One time, my Spanish language teacher showed us students a documentary made in the 1990s, featuring interviews with old men who’d been fighters seventy years before. Two of them, I remember, tried to mimic the distinctive cluck-click noise their rifles made when a bullet was loaded into the chamber. A third, who’d been one of those post-adolescent colonels, pulled out his old weapon, and demonstrated the actual sound for the interviewer.

It was a brilliant bit of editing. The fact that these were simple farmers, not fighters, with little weaponry beyond these German-made rifles, was something I never forgot. They’d grown up in a hardscrabble life, with no real civil rights, and were fighting for their children to have something better.

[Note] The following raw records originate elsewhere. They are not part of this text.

-- the line loop of A computes B's two counts on the clamped prefix of the remaining text
lemma pv_outer_aux : ∀ (n : Nat) (l : List Char), l.length ≤ n → ∀ (cp ln tl : Int),
    pvOuterA cp (PySem.Chars.splitOn l ['\n']) ln tl
    = if cp ≤ tl + (l.length : Int)
      then (ln + 1 + (((l.take (cp - tl).toNat).count '\n' : Nat) : Int),
            ((((PySem.Chars.splitOn (l.take (cp - tl).toNat) ['\n']).getLastD []).count ' ' : Nat) : Int))
      else (-1, -1) := by
  intro n
  induction n with
  | zero =>
    intro l hlen cp ln tl
    have : l = [] := List.length_eq_zero_iff.mp (by omega)
    subst this
    rw [pv_splitOn_free (by simp)]
    simp only [pvOuterA]
    rw [pv_inner_aux 0 [] (by simp) cp tl 0 0]
    simp only [List.length_nil, List.take_nil]
    rw [pv_splitOn_free (by simp)]
    split_ifs with h1 h2 h3 h4 <;> simp_all <;> omega
  | succ n ih =>
    intro l hlen cp ln tl
    rcases pv_classify '\n' l with hfree | ⟨l1, l2, h1f, rfl⟩
    · -- no newline: a single line
      rw [pv_splitOn_free hfree]
      simp only [pvOuterA]
      rw [pv_inner_aux (l.length) l (le_refl _) cp tl 0 0]
      have hpre : '\n' ∉ l.take (cp - tl).toNat := fun hm => hfree (List.mem_of_mem_take hm)
      rw [pv_splitOn_free hpre]
      by_cases h1 : cp ≤ tl + (l.length : Int)
      · rw [if_pos (by omega), if_pos (by omega : cp ≤ tl + 0 + (l.length : Int)), if_pos h1]
        simp only [List.getLastD]
        rw [pv_count_take_free hfree]
        norm_num
      · rw [if_neg (by omega), if_neg h1]
    · -- l = l1 ++ '\n' :: l2
      rw [pv_splitOn_split l2 h1f]
      simp only [pvOuterA]
      rw [pv_inner_aux (l1.length) l1 (le_refl _) cp tl 0 0]
      have hlens : ((l1 ++ '\n' :: l2).length : Int) = (l1.length : Int) + 1 + (l2.length : Int) := by
        push_cast [List.length_append, List.length_cons]; omega
      by_cases h1 : cp ≤ tl + (l1.length : Int)
      · rw [if_pos (by omega), if_pos (by omega : cp ≤ tl + 0 + (l1.length : Int)), if_pos (by rw [hlens]; omega)]
        rw [List.take_append_of_le_length (by omega : (cp - tl).toNat ≤ l1.length)]
        have hpre : '\n' ∉ l1.take (cp - tl).toNat := fun hm => h1f (List.mem_of_mem_take hm)
        rw [pv_splitOn_free hpre]
        simp only [List.getLastD]
        rw [pv_count_take_free h1f]
        norm_num
      · -- past this line: recurse
        rw [if_neg (by omega), ih l2 (by simp only [List.length_append, List.length_cons] at hlen; omega) cp (ln + 1) (tl + (l1.length : Int) + 1)]
        by_cases h2 : cp ≤ tl + ((l1 ++ '\n' :: l2).length : Int)
        · rw [if_pos (by rw [hlens] at h2; omega), if_pos h2]
          have hk : (cp - tl).toNat = (l1 ++ ['\n']).length + (cp - (tl + (l1.length : Int) + 1)).toNat := by
            simp only [List.length_append, List.length_cons, List.length_nil]; omega
          rw [show l1 ++ '\n' :: l2 = (l1 ++ ['\n']) ++ l2 by simp, hk, List.take_length_add_append]
          set m := (cp - (tl + (l1.length : Int) + 1)).toNat with hm
          rw [show (l1 ++ ['\n']) ++ l2.take m = l1 ++ '\n' :: l2.take m by simp]
          rw [pv_splitOn_split (l2.take m) h1f]
          rw [pv_getLastD_cons _ _ (pv_splitOn_ne_nil '\n' (l2.take m))]
          rw [List.count_append, List.count_cons, List.count_eq_zero.mpr h1f]
          simp only [Prod.mk.injEq]
          refine ⟨?_, trivial⟩
          push_cast
          simp
          omega
        · rw [if_neg (by rw [hlens] at h2; omega), if_neg h2]

-- ===== VERDICT (by name: the statement is the Claim_ definition above) =====
theorem character_to_line_and_word_spec : Claim_equal_character_to_line_and_word := by
  intro text cp _
  unfold Spec_character_to_line_and_word character_to_line_and_word character_to_line_and_word_alt
  rw [pv_outer_aux (text.toList.length) text.toList (le_refl _) cp 0 0]
  by_cases h : cp > (text.toList.length : Int)
  · rw [if_pos h, if_neg (by omega)]
  · rw [if_neg h, if_pos (by omega)]
    have hslice : PySem.List.slice text.toList none (some (max cp 0)) = text.toList.take cp.toNat := by
      rw [PySem.List.slice_to text.toList (le_max_right cp 0)]
      congr 1
      omega
    simp only [hslice]
    have hget : (PySem.List.pyGet? (PySem.Chars.splitOn (text.toList.take cp.toNat) ['\n']) (-1)).getD ([] : List Char)
        = (PySem.Chars.splitOn (text.toList.take cp.toNat) ['\n']).getLastD [] := by
      simp [pysem]
    rw [hget, pv_count_char, pv_count_char]
    have h0 : (cp - 0).toNat = cp.toNat := by omega
    rw [h0]
    simp only [Prod.mk.injEq]
    exact ⟨by omega, trivial⟩
-- pv_equiv track=rewrite | github.com/jmasclef/asr_framework | src/asr_dictionary.py | asr_trackRuleTarget
-- ===== SOURCE A (Python) =====
-- def asr_trackRuleTarget(dict,word):
--     #fonction récurrente qui retourne c si a->b->c
--     if word not in dict.keys():
--         return word
--     else:
--         if dict[word] in dict.keys():
--             return asr_trackRuleTarget(dict,dict[word])
--         else:
--             return dict[word]
-- ===== SOURCE B (Python) =====
-- def asr_trackRuleTarget(dict, word):
--     # Bounded fixpoint iteration: the resolution step word -> dict.get(word, word)
--     # is the identity once word is not a key, and along an acyclic chain each key
--     # is visited at most once, so len(dict) + 1 steps reach the terminal word.
--     # (On cyclic dicts, where A recurses forever, this terminates instead.)
--     for _ in range(len(dict) + 1):
--         word = dict.get(word, word)
--     return word
-- ===== Notes on version B (the rewrite author's own statement) =====
-- stated objective: alternative
-- what changed: A's conditional recursion with a look-ahead key test is replaced by a bounded fixpoint iteration: apply the step word -> dict.get(word, word) exactly len(dict)+1 times (the step is the identity once word leaves the key set, and an acyclic chain has at most len(dict) keys).
import Mathlib
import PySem

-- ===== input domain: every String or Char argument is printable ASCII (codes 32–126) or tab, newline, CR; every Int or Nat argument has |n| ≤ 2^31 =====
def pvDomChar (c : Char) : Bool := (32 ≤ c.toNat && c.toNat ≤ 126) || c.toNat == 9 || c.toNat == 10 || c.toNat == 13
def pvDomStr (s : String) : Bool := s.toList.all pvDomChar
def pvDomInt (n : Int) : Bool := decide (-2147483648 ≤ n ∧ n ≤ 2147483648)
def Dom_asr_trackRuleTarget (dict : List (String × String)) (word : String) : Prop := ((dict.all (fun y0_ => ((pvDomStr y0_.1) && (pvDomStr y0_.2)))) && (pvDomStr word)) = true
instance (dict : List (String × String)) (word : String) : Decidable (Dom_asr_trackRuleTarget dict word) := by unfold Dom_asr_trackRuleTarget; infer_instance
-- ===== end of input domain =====

-- B replaces A's conditional recursion by a bounded fixpoint iteration (len(dict)+1 applications of
-- word -> dict.get(word, word)); equal cost on chains, and it terminates on cyclic dicts, which Pre_ excludes.


-- ===== PORT A =====
-- 'word in dict.keys()': key membership, first-match association-list semantics
def pvIsKey (dict : List (String × String)) (w : String) : Bool :=
  (dict.map Prod.fst).contains w
-- 'dict[word]' — only evaluated after the key test succeeds, so the default is never the result
def pvLookup (dict : List (String × String)) (w : String) : String :=
  (PySem.Dict.mk dict).getD w w
-- A's recursion, with a fuel guard to make it total (under Pre_ the chain exits within dict.length
-- steps, so fuel dict.length+1 is never exhausted); branches follow A's code in order.
def asr_trackRuleTargetFuel : Nat → List (String × String) → String → String
  | 0, _, word => word
  | fuel+1, dict, word =>
    if pvIsKey dict word = false then word
    else
      if pvIsKey dict (pvLookup dict word) then asr_trackRuleTargetFuel fuel dict (pvLookup dict word)
      else pvLookup dict word
def asr_trackRuleTarget (dict : List (String × String)) (word : String) : String :=
  asr_trackRuleTargetFuel (dict.length + 1) dict word

-- ===== PORT B =====
-- B's for-loop: len(dict)+1 unconditional applications of word = dict.get(word, word), as a fold.
def asr_trackRuleTarget_alt (dict : List (String × String)) (word : String) : String :=
  (List.range (dict.length + 1)).foldl
    (fun w _ => (PySem.Dict.mk dict).getD w w) word

-- ===== PRECONDITION & SPEC =====
-- Pre_ excludes exactly the cyclic chains, on which Python A recurses forever (no value is returned):
-- the chain from word must leave the key set within dict.length steps (an acyclic chain of distinct
-- keys cannot be longer than the number of keys).
def Pre_asr_trackRuleTarget (dict : List (String × String)) (word : String) : Prop :=
  ∃ n ≤ dict.length, pvIsKey dict ((fun w => pvLookup dict w)^[n] word) = false
instance (dict : List (String × String)) (word : String) : Decidable (Pre_asr_trackRuleTarget dict word) := by unfold Pre_asr_trackRuleTarget; infer_instance
def pvWitness_asr_trackRuleTarget : (List (String × String)) × String := ([("a", "b")], "a")
def Spec_asr_trackRuleTarget (dict : List (String × String)) (word : String) (out : String) : Prop := out = asr_trackRuleTarget_alt dict word
instance (dict : List (String × String)) (word : String) (out : String) : Decidable (Spec_asr_trackRuleTarget dict word out) := by unfold Spec_asr_trackRuleTarget; infer_instance

-- ===== CLAIM (what is proved, stated in full; the proofs are below) =====
def Claim_equal_asr_trackRuleTarget : Prop := ∀ (dict : List (String × String)) (word : String), Dom_asr_trackRuleTarget dict word → Pre_asr_trackRuleTarget dict word → Spec_asr_trackRuleTarget dict word (asr_trackRuleTarget dict word)

-- ===== LEMMAS AND PROOFS =====
-- B's step fixes every non-key: dict.get(w, w) = w when w is not a key.
theorem step_fixed (dict : List (String × String)) (w : String)
    (h : pvIsKey dict w = false) : pvLookup dict w = w := by
  induction dict with
  | nil => rfl
  | cons p rest ih =>
    obtain ⟨k, v⟩ := p
    simp only [pvIsKey, List.map_cons, List.contains_cons, Bool.or_eq_false_iff, beq_eq_false_iff_ne] at h
    simp only [pvLookup, PySem.Dict.getD_eq_get?_getD, PySem.Dict.get?_mk_cons] at ih ⊢
    have hk : (k == w) = false := by simpa [beq_eq_false_iff_ne] using fun e => h.1 e.symm
    simpa [hk] using ih (by simpa [pvIsKey, List.contains_eq_any_beq] using h.2)

-- the fold of B's step over range n is the n-fold iterate of the step
theorem foldl_range_iterate {α : Type} (f : α → α) (n : Nat) (x : α) :
    (List.range n).foldl (fun w _ => f w) x = f^[n] x := by
  induction n generalizing x with
  | zero => rfl
  | succ m ih => rw [List.range_succ_eq_map]; simp [List.foldl_map, ih, Function.iterate_succ_apply]

-- A's fueled recursion equals the fuel-fold iterate of B's step (the step fixes non-keys, so the
-- early exits of A coincide with the iterate becoming stationary).
theorem fuel_eq_iterate (fuel : Nat) (dict : List (String × String)) (word : String) :
    asr_trackRuleTargetFuel fuel dict word = (fun w => pvLookup dict w)^[fuel] word := by
  induction fuel generalizing word with
  | zero => rfl
  | succ n ih =>
    by_cases h : pvIsKey dict word
    · simp only [asr_trackRuleTargetFuel, h, Bool.true_eq_false, if_false,
        Function.iterate_succ_apply]
      by_cases hv : pvIsKey dict (pvLookup dict word)
      · simp [hv, ih]
      · simp only [Bool.not_eq_true] at hv
        simp [hv, Function.iterate_fixed (step_fixed dict _ hv)]
    · simp only [Bool.not_eq_true] at h
      simp [asr_trackRuleTargetFuel, h, Function.iterate_fixed (step_fixed dict _ h)]

-- ===== VERDICT (by name: the statement is the Claim_ definition above) =====
theorem asr_trackRuleTarget_spec : Claim_equal_asr_trackRuleTarget := by
  intro dict word _ _
  unfold Spec_asr_trackRuleTarget asr_trackRuleTarget asr_trackRuleTarget_alt
  rw [foldl_range_iterate, fuel_eq_iterate]
  simp only [pvLookup]
-- pv_equiv track=rewrite | github.com/Rahonam/algorithm-syllabus | array/even_xor_pairs.py | evenXor
-- ===== SOURCE A (Python) =====
-- def evenXor(arr: list):
--     """
--     Find the number of pairs with even XOR
--
--     For bits:
--         XOR is 0 if same bits, otherwise 1
--
--     For numbers:
--         XOR is odd if one number is odd and another is even, otherwise even
--
--     using: iteration
--
--     Args:
--         arr: array of integers
--
--     Returns:
--         int: count of even XOR pairs
--     """
--     if len(arr) == 1:
--         return 1
--
--     odd_count = 0
--     even_count = 0
--     for i in arr:
--         if i % 2 == 0:
--             even_count += 1
--         else:
--             odd_count += 1
--
--     return int((odd_count * (odd_count - 1) / 2) + (even_count * (even_count - 1) / 2))
-- ===== SOURCE B (Python) =====
-- def evenXor(arr: list):
--     if len(arr) == 1:
--         return 1
--     count = 0
--     rest = arr
--     while rest:
--         x, rest = rest[0], rest[1:]
--         for y in rest:
--             if x % 2 == y % 2:
--                 count += 1
--     return count
-- ===== Notes on version B (the rewrite author's own statement) =====
-- stated objective: alternative
-- what changed: Replaces the odd/even tally plus closed-form n*(n-1)/2 combination arithmetic with an explicit O(n^2) enumeration of all pairs, counting pairs whose elements have equal parity (even XOR).
import Mathlib
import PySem

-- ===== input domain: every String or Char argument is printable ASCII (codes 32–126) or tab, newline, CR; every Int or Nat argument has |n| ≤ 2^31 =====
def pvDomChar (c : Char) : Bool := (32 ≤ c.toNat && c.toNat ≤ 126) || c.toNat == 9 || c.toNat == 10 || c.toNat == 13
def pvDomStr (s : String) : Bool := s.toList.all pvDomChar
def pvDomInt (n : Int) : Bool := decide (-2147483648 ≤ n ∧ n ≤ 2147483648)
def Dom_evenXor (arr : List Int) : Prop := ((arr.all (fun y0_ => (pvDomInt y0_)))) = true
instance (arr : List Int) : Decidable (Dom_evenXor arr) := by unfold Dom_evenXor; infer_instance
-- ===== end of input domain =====

-- B replaces A's odd/even tally + closed-form n*(n-1)/2 arithmetic by an explicit
-- enumeration of all pairs, counting those with equal parity (even XOR); objective: alternative.

-- ===== PORT A =====
-- A's odd/even tally loop; the final `int((o*(o-1)/2)+(e*(e-1)/2))` is exact here since
-- both numerators are nonnegative and even, so integer division is the same value.
def evenXor (arr : List Int) : Int :=
  if arr.length == 1 then 1
  else
    let oe := arr.foldl
      (fun (p : Int × Int) i => if i % 2 == 0 then (p.1, p.2 + 1) else (p.1 + 1, p.2))
      (0, 0)
    oe.1 * (oe.1 - 1) / 2 + oe.2 * (oe.2 - 1) / 2

-- ===== PORT B =====
-- inner `for y in rest` loop of Source B
def evenXorInner (x : Int) (rest : List Int) (count : Int) : Int :=
  rest.foldl (fun c y => if x % 2 == y % 2 then c + 1 else c) count

-- the `while rest` loop of Source B
def evenXorLoop : List Int → Int → Int
  | [], count => count
  | x :: rest, count => evenXorLoop rest (evenXorInner x rest count)

def evenXor_alt (arr : List Int) : Int :=
  if arr.length == 1 then 1
  else evenXorLoop arr 0

-- ===== PRECONDITION & SPEC =====
def Spec_evenXor (arr : List Int) (out : Int) : Prop := out = evenXor_alt arr
instance (arr : List Int) (out : Int) : Decidable (Spec_evenXor arr out) := by unfold Spec_evenXor; infer_instance

-- ===== CLAIM (what is proved, stated in full; the proofs are below) =====
def Claim_equal_evenXor : Prop := ∀ (arr : List Int), Dom_evenXor arr → Spec_evenXor arr (evenXor arr)

-- ===== LEMMAS AND PROOFS =====

-- number of odd / even elements, as integers
def ocount (l : List Int) : Int := ((l.filter (fun i => ¬ i % 2 = 0)).length : Int)
def ecount (l : List Int) : Int := ((l.filter (fun i => i % 2 = 0)).length : Int)

theorem ocount_nonneg (l : List Int) : 0 ≤ ocount l := Int.natCast_nonneg _

theorem ecount_nonneg (l : List Int) : 0 ≤ ecount l := Int.natCast_nonneg _

theorem ocount_cons (x : Int) (l : List Int) :
    ocount (x :: l) = if x % 2 = 0 then ocount l else ocount l + 1 := by
  simp only [ocount, List.filter_cons]
  split_ifs <;> simp_all

theorem ecount_cons (x : Int) (l : List Int) :
    ecount (x :: l) = if x % 2 = 0 then ecount l + 1 else ecount l := by
  simp only [ecount, List.filter_cons]
  split_ifs <;> simp_all

-- A's tally fold computes (odd count, even count) added to the accumulator
theorem foldA_eq (l : List Int) (a b : Int) :
    l.foldl (fun (p : Int × Int) i => if i % 2 == 0 then (p.1, p.2 + 1) else (p.1 + 1, p.2)) (a, b)
      = (a + ocount l, b + ecount l) := by
  induction l generalizing a b with
  | nil => simp [ocount, ecount]
  | cons x l ih =>
    simp only [List.foldl_cons]
    by_cases h : x % 2 = 0
    · have hb : (x % 2 == 0) = true := by simpa using h
      rw [hb, if_pos rfl, ih, ocount_cons, ecount_cons, if_pos h, if_pos h]
      refine Prod.ext ?_ ?_ <;> simp <;> ring
    · have hb : (x % 2 == 0) = false := by simpa using h
      rw [hb]
      simp only [Bool.false_eq_true, if_false]
      rw [ih, ocount_cons, ecount_cons, if_neg h, if_neg h]
      refine Prod.ext ?_ ?_ <;> simp <;> ring

-- B's inner loop adds the number of elements of rest with the same parity as x
theorem inner_eq (x : Int) (rest : List Int) (c : Int) :
    evenXorInner x rest c = c + (if x % 2 = 0 then ecount rest else ocount rest) := by
  induction rest generalizing c with
  | nil => simp [evenXorInner, ocount, ecount]
  | cons y l ih =>
    simp only [evenXorInner, List.foldl_cons] at *
    rw [ih]
    rw [ocount_cons, ecount_cons]
    have hx : x % 2 = 0 ∨ x % 2 = 1 := by omega
    have hy : y % 2 = 0 ∨ y % 2 = 1 := by omega
    rcases hx with hx | hx <;> rcases hy with hy | hy <;>
      simp [hx, hy] <;> omega

-- n*(n-1) is even
theorem mul_pred_even (n : Int) : ∃ k, n * (n - 1) = 2 * k := by
  rcases Int.even_mul_succ_self (n - 1) with ⟨k, hk⟩
  exact ⟨k, by rw [show n * (n - 1) = (n - 1) * (n - 1 + 1) by ring, hk]; ring⟩

-- B's outer loop equals A's closed form
theorem loop_eq (l : List Int) (c : Int) :
    evenXorLoop l c = c + ocount l * (ocount l - 1) / 2 + ecount l * (ecount l - 1) / 2 := by
  induction l generalizing c with
  | nil => simp [evenXorLoop, ocount, ecount]
  | cons x l ih =>
    simp only [evenXorLoop]
    rw [ih, inner_eq, ocount_cons, ecount_cons]
    obtain ⟨k, hk⟩ := mul_pred_even (ocount l)
    obtain ⟨m, hm⟩ := mul_pred_even (ecount l)
    have ho := ocount_nonneg l
    have he := ecount_nonneg l
    by_cases h : x % 2 = 0 <;> simp only [h, if_true, if_false] <;>
      [ (have h2 : (ecount l + 1) * (ecount l + 1 - 1) = 2 * m + 2 * ecount l := by
          rw [show (ecount l + 1) * (ecount l + 1 - 1) = ecount l * (ecount l - 1) + 2 * ecount l by ring, hm]);
        (have h2 : (ocount l + 1) * (ocount l + 1 - 1) = 2 * k + 2 * ocount l := by
          rw [show (ocount l + 1) * (ocount l + 1 - 1) = ocount l * (ocount l - 1) + 2 * ocount l by ring, hk]) ] <;>
      rw [h2, hk, hm] <;> omega

-- ===== VERDICT (by name: the statement is the Claim_ definition above) =====
theorem evenXor_spec : Claim_equal_evenXor := by
  intro arr _
  unfold Spec_evenXor evenXor evenXor_alt
  by_cases h : arr.length == 1
  · simp [h]
  · simp only [h, if_false, Bool.false_eq_true]
    rw [loop_eq]
    rw [foldA_eq]
    ring_nf
-- pv_equiv track=rewrite | github.com/jh-lau/leetcode_in_python | 01-数据结构/数组/905.按奇偶排序数组.py | sort_array_by_parity_v3
-- ===== SOURCE A (Python) =====
-- from typing import List
--
-- def sort_array_by_parity_v3(A: List[int]) -> List[int]:
--     result = [0 for _ in range(len(A))]
--     end = len(A) - 1
--     start = 0
--     for s in A:
--         if s % 2:
--             result[end] = s
--             end -= 1
--         else:
--             result[start] = s
--             start += 1
--
--     return result
-- ===== SOURCE B (Python) =====
-- from typing import List
--
-- def sort_array_by_parity_v3(A: List[int]) -> List[int]:
--     evens = [x for x in A if x % 2 == 0]
--     odds = [x for x in A if x % 2 == 1]
--     return evens + odds[::-1]
-- ===== Notes on version B (the rewrite author's own statement) =====
-- stated objective: simpler
-- what changed: Replaces the preallocated array filled by a two-pointer front/back walk with two filtering passes (evens, odds) followed by reversing the odds and concatenating.
import Mathlib
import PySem

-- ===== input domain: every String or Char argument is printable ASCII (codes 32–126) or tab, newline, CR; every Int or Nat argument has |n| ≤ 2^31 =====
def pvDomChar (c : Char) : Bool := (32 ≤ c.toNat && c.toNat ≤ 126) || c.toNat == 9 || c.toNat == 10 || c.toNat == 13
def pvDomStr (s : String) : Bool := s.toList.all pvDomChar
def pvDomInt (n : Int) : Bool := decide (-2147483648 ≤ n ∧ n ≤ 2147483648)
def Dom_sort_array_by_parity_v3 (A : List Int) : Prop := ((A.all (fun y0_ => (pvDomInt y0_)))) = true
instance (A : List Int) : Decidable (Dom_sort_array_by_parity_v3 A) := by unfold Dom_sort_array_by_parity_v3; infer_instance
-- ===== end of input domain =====

-- ===== PORT A =====
-- B replaces the two-pointer fill of a preallocated array with two filter passes
-- plus a reversal of the odds (objective: simpler).
-- Port of A: preallocated zero list, loop fills evens from the front, odds from the back.
-- Loop body of A (if s % 2: result[end] = s; end -= 1  else: result[start] = s; start += 1).
def pvStepA (acc : List Int × Int × Int) (s : Int) : List Int × Int × Int :=
  if PySem.Int.mod s 2 ≠ 0 then
    (acc.1.set acc.2.2.toNat s, acc.2.1, acc.2.2 - 1)      -- index always in range here
  else
    (acc.1.set acc.2.1.toNat s, acc.2.1 + 1, acc.2.2)

def sort_array_by_parity_v3 (A : List Int) : List Int :=
  -- result = [0 for _ in range(len(A))]; end = len(A) - 1; start = 0; for s in A: …
  (A.foldl pvStepA (List.replicate A.length 0, 0, (A.length : Int) - 1)).1

-- ===== PORT B =====
def sort_array_by_parity_v3_alt (A : List Int) : List Int :=
  (A.filter (fun x => PySem.Int.mod x 2 == 0)) ++ (A.filter (fun x => PySem.Int.mod x 2 == 1)).reverse

-- ===== PRECONDITION & SPEC =====
def Spec_sort_array_by_parity_v3 (A : List Int) (out : List Int) : Prop := out = sort_array_by_parity_v3_alt A
instance (A : List Int) (out : List Int) : Decidable (Spec_sort_array_by_parity_v3 A out) := by unfold Spec_sort_array_by_parity_v3; infer_instance

-- ===== CLAIM (what is proved, stated in full; the proofs are below) =====
def Claim_equal_sort_array_by_parity_v3 : Prop := ∀ (A : List Int), Dom_sort_array_by_parity_v3 A → Spec_sort_array_by_parity_v3 A (sort_array_by_parity_v3 A)

-- ===== LEMMAS AND PROOFS =====

-- Loop invariant: running A's loop on l with result = E ++ zeros ++ O, start = |E| and
-- end pointing at the last zero yields E ++ evens(l) ++ reverse (odds l) ++ O.
theorem pv_loop (l : List Int) : ∀ (E O : List Int),
    (l.foldl pvStepA
      (E ++ List.replicate l.length 0 ++ O, (E.length : Int), (E.length : Int) + l.length - 1)).1
    = E ++ l.filter (fun x => PySem.Int.mod x 2 == 0)
        ++ (l.filter (fun x => PySem.Int.mod x 2 == 1)).reverse ++ O := by
  induction l with
  | nil => simp
  | cons x l ih =>
    intro E O
    rcases PySem.Int.mod_two_eq x with h | h
    · -- even: x is written at position start = |E|
      have hstep : pvStepA (E ++ List.replicate (x :: l).length 0 ++ O,
            (E.length : Int), (E.length : Int) + (x :: l).length - 1) x
          = ((E ++ [x]) ++ List.replicate l.length 0 ++ O,
            ((E ++ [x]).length : Int), ((E ++ [x]).length : Int) + l.length - 1) := by
        unfold pvStepA
        rw [if_neg (by rw [ne_eq, h]; simp)]
        refine Prod.ext ?_ (Prod.ext (by simp) ?_)
        · show (E ++ List.replicate (x :: l).length 0 ++ O).set ((E.length : Int)).toNat x = _
          rw [Int.toNat_natCast, List.append_assoc, List.set_append_right _ _ (by simp)]
          simp [List.replicate_succ]
        · show (E.length : Int) + ((x :: l).length : Int) - 1 = _
          simp only [List.length_cons, List.length_append, List.length_nil]
          push_cast
          ring
      rw [List.foldl_cons, hstep, ih]
      simp only [List.filter_cons, h]
      simp
    · -- odd: x is written at position end = |E| + l.length (the last zero)
      have hstep : pvStepA (E ++ List.replicate (x :: l).length 0 ++ O,
            (E.length : Int), (E.length : Int) + (x :: l).length - 1) x
          = (E ++ List.replicate l.length 0 ++ (x :: O),
            (E.length : Int), (E.length : Int) + l.length - 1) := by
        unfold pvStepA
        rw [if_pos (by rw [ne_eq, h]; simp)]
        refine Prod.ext ?_ (Prod.ext rfl ?_)
        · show (E ++ List.replicate (x :: l).length 0 ++ O).set
            ((E.length : Int) + ((x :: l).length : Int) - 1).toNat x = _
          have ht : ((E.length : Int) + ((x :: l).length : Int) - 1).toNat
              = E.length + l.length := by
            simp only [List.length_cons]
            omega
          rw [ht, List.append_assoc, List.set_append_right _ _ (by simp)]
          rw [show List.replicate (x :: l).length (0 : Int)
                = List.replicate l.length 0 ++ [0] from by simp [List.replicate_succ']]
          rw [List.append_assoc, List.set_append_right _ _ (by simp)]
          simp
        · show (E.length : Int) + ((x :: l).length : Int) - 1 - 1 = _
          simp only [List.length_cons]
          push_cast
          ring
      rw [List.foldl_cons, hstep, ih E (x :: O)]
      simp only [List.filter_cons, h]
      simp

-- ===== VERDICT (by name: the statement is the Claim_ definition above) =====
theorem sort_array_by_parity_v3_spec : Claim_equal_sort_array_by_parity_v3 := by
  intro A _
  unfold Spec_sort_array_by_parity_v3 sort_array_by_parity_v3 sort_array_by_parity_v3_alt
  simpa using pv_loop A [] []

Other men, politicians who’d played their own part in the revolution, tried to complete Zapata’s dream of land redistribution in the decades after the conflict ended. In the end, though, a changing world was what defeated that dream. Today, people round here sell off the land won with blood so that outsiders can build hotels and houses. Trucks roar through small towns that were once villages where half-forgotten battles and skirmishes were fought. And since so many fighters couldn’t write, records of the battles are often sketchy or non-existent.

Zapata, though, since he died before power could corrupt him, remains an admired figure. I try to be coolly cynical about his image, but I can’t be. One thing that ties me to this place is respect for those peasant soldiers who found the strength to rebel against brutality and poverty through the will of a leader who dared risk it all; and how he paid for that with his life in an ambush.

They don’t make them like Emiliano Zapata any more.